I ended up not enjoying “Dead Island” very much, but I did buy it, and I'm sure it was because of that teaser. Since then, countless imitations and parodies of Axis' “Dead Island” trailer have left a deep mark on the long-running mold of big-budget games being released with a combination of gruesome violence and moody, meditative background music. Coincidentally, Axis eventually worked on “Gears of War” as well. [Since then, Axis has provided animation and VFX for some of the biggest names in gaming, working on trailers and cinematics for “Destiny 2,” “The Elder Scrolls Online,” “Warframe,” “Magic the Gathering,” and “Halo.” The Elder Scrolls Online, Warframe, Magic the Gathering, Halo, and many others.

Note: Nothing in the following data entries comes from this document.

-- pv_equiv track=rewrite | github.com/brianchiang-tw/HackerRank | Data Structures/Stack/Game of Two Stacks/game_of_two_stacks.py | create_continuous_sum
-- ===== SOURCE A (Python) =====
-- def create_continuous_sum(a, limit):
--
--     Cont_sum = [ a[0] ]
--
--     for element in a[1:]:
--
--         accumulation = element + Cont_sum[-1]
--
--         if accumulation <= limit:
--
--             # extend Cont_Sum as long as possible and keeps not greater than limit
--             Cont_sum += [accumulation]
--         else:
--             # larger than limit, break and retrun
--             break
--
--
--     return list(Cont_sum)
-- ===== SOURCE B (Python) =====
-- def create_continuous_sum(a, limit):
--     # Pass 1: build the full prefix-sum table.
--     p = []
--     s = 0
--     for x in a:
--         s += x
--         p.append(s)
--     # Pass 2: truncate after the first prefix sum (beyond the first) that exceeds limit.
--     n = 1
--     while n < len(p) and p[n] <= limit:
--         n += 1
--     return p[:n]
-- ===== Notes on version B (the rewrite author's own statement) =====
-- stated objective: alternative
-- what changed: B separates the work into two passes: it first builds the complete prefix-sum table, then truncates it after the first entry (beyond the first) exceeding the limit, instead of A's single loop that appends running sums and breaks; on the empty list (excluded by Pre_) A raises IndexError while B returns [].
import Mathlib
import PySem

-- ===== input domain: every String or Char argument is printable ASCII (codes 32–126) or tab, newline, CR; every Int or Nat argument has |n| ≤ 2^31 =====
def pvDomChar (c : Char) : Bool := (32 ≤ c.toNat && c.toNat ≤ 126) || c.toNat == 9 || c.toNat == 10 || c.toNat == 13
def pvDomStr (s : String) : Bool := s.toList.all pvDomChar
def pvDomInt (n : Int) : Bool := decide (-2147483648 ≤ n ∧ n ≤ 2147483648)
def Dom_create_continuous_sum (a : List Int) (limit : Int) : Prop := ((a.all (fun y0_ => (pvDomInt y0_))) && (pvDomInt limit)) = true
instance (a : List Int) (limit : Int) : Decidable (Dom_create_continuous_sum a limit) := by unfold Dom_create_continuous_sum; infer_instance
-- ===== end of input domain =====

-- B: two passes — build the full prefix-sum table, then truncate after the first
-- entry (beyond the first) exceeding the limit — instead of A's single append-and-break loop.
-- On the empty list A raises IndexError while B returns []; Pre_ excludes it.

-- ===== PORT A =====
-- the for-loop over a[1:]: accumulation = element + Cont_sum[-1]; append while ≤ limit, else break
def aLoop (limit : Int) : List Int → List Int → List Int
  | [], cs => cs
  | e :: rest, cs =>
      -- Cont_sum[-1]: cs is never empty along the loop, so getD 0 is exact here
      let accumulation := e + (cs.getLast?).getD 0
      if accumulation ≤ limit then aLoop limit rest (cs ++ [accumulation]) else cs

def create_continuous_sum (a : List Int) (limit : Int) : List Int :=
  match a with
  | [] => []                      -- Python raises IndexError on a[0]; excluded by Pre_
  | h :: t => aLoop limit t [h]   -- Cont_sum = [a[0]]; loop over a[1:]

-- ===== PORT B =====
-- pass 1: prefix-sum table (s starts at 0, append s += x for each x)
def bPrefix : List Int → Int → List Int
  | [], _ => []
  | x :: t, s => (s + x) :: bPrefix t (s + x)

-- pass 2: while n < len(p) and p[n] <= limit: n += 1
def bWhile (p : List Int) (limit : Int) (n : Nat) : Nat :=
  if n < p.length ∧ (p.getD n 0) ≤ limit then bWhile p limit (n + 1) else n
termination_by p.length - n
decreasing_by omega

def create_continuous_sum_alt (a : List Int) (limit : Int) : List Int :=
  let p := bPrefix a 0
  p.take (bWhile p limit 1)

-- ===== PRECONDITION & SPEC =====
-- Pre_ excludes the empty list, on which A raises IndexError (a[0]).
def Pre_create_continuous_sum (a : List Int) (limit : Int) : Prop := a ≠ []
instance (a : List Int) (limit : Int) : Decidable (Pre_create_continuous_sum a limit) := by
  unfold Pre_create_continuous_sum; infer_instance

def pvWitness_create_continuous_sum : List Int × Int := ([1, 2, 3], 4)

def Spec_create_continuous_sum (a : List Int) (limit : Int) (out : List Int) : Prop :=
  out = create_continuous_sum_alt a limit
instance (a : List Int) (limit : Int) (out : List Int) : Decidable (Spec_create_continuous_sum a limit out) := by
  unfold Spec_create_continuous_sum; infer_instance

-- ===== CLAIM (what is proved, stated in full; the proofs are below) =====
def Claim_equal_create_continuous_sum : Prop := ∀ (a : List Int) (limit : Int), Dom_create_continuous_sum a limit → Pre_create_continuous_sum a limit → Spec_create_continuous_sum a limit (create_continuous_sum a limit)


-- ===== LEMMAS AND PROOFS =====

theorem aLoop_eq_takeWhile (limit : Int) (t : List Int) :
    ∀ (cs : List Int) (s : Int), cs.getLast? = some s →
      aLoop limit t cs = cs ++ (bPrefix t s).takeWhile (fun x => x ≤ limit) := by
  induction t with
  | nil => intro cs s _; simp [aLoop, bPrefix]
  | cons e rest ih =>
      intro cs s hs
      simp only [aLoop, bPrefix, hs, Option.getD_some, List.takeWhile]
      by_cases h : e + s ≤ limit
      · rw [if_pos h, ih (cs ++ [e + s]) (e + s) (by simp)]
        have hc : s + e = e + s := by omega
        simp [List.takeWhile, hc, h]
      · have h' : ¬ s + e ≤ limit := by omega
        rw [if_neg h]
        simp [h']

theorem bWhile_eq (limit : Int) (p : List Int) :
    ∀ n, bWhile p limit n = n + ((p.drop n).takeWhile (fun x => x ≤ limit)).length := by
  intro n
  rw [bWhile]
  by_cases h : n < p.length ∧ p.getD n 0 ≤ limit
  · rw [if_pos h]
    obtain ⟨hlt, hle⟩ := h
    have h1 : p.drop n = p[n] :: p.drop (n + 1) := List.drop_eq_getElem_cons hlt
    have h2 : p.getD n 0 = p[n] := List.getD_eq_getElem p 0 hlt
    rw [bWhile_eq limit p (n + 1), h1]
    simp only [List.takeWhile]
    rw [h2] at hle
    simp [hle]
    omega
  · rw [if_neg h]
    rcases Nat.lt_or_ge n p.length with hlt | hge
    · have hle : ¬ p.getD n 0 ≤ limit := fun hc => h ⟨hlt, hc⟩
      have h1 : p.drop n = p[n] :: p.drop (n + 1) := List.drop_eq_getElem_cons hlt
      have h2 : p.getD n 0 = p[n] := List.getD_eq_getElem p 0 hlt
      rw [h1]
      simp only [List.takeWhile]
      rw [h2] at hle
      simp [hle]
    · rw [List.drop_eq_nil_of_le hge]
      simp
termination_by n => p.length - n
decreasing_by omega

theorem take_takeWhile_length (P : Int → Bool) (q : List Int) :
    q.take (q.takeWhile P).length = q.takeWhile P := by
  have h := List.takeWhile_prefix (l := q) (p := P)
  exact (List.prefix_iff_eq_take.mp h).symm

-- ===== VERDICT (by name: the statement is the Claim_ definition above) =====
theorem create_continuous_sum_spec : Claim_equal_create_continuous_sum := by
  intro a limit _ hpre
  unfold Spec_create_continuous_sum
  match a with
  | [] => exact absurd rfl hpre
  | h :: t =>
      simp only [create_continuous_sum, create_continuous_sum_alt, bPrefix, Int.zero_add]
      rw [aLoop_eq_takeWhile limit t [h] h (by simp)]
      rw [bWhile_eq]
      simp only [List.drop_one, List.tail_cons]
      rw [Nat.add_comm, List.take_succ_cons, take_takeWhile_length]
      simp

As the studio's archive site indicates, Axis has also done many VFX credits for TV productions such as HBO's “Chernobyl” and Netflix's “Love, Death and Robots.”

“Axis has recently been affected by declining client projects and rising labor costs,” Alistair McAlinden, one of the co-managers managing Axis' closure for Scottish restructuring firm Interpath Advisory, in a statement to Televisual stated. “The directors worked tirelessly to explore alternatives, but ultimately had to make the difficult decision to seek the appointment of a receiver."

The directors also said that the company's ”management was not in a position to make any decisions regarding the closure of Axis.

In addition to the grim tally of ongoing layoffs and closures plaguing the gaming industry, Axis' closure underscores that the damage is not limited to the game development studios and publishers themselves.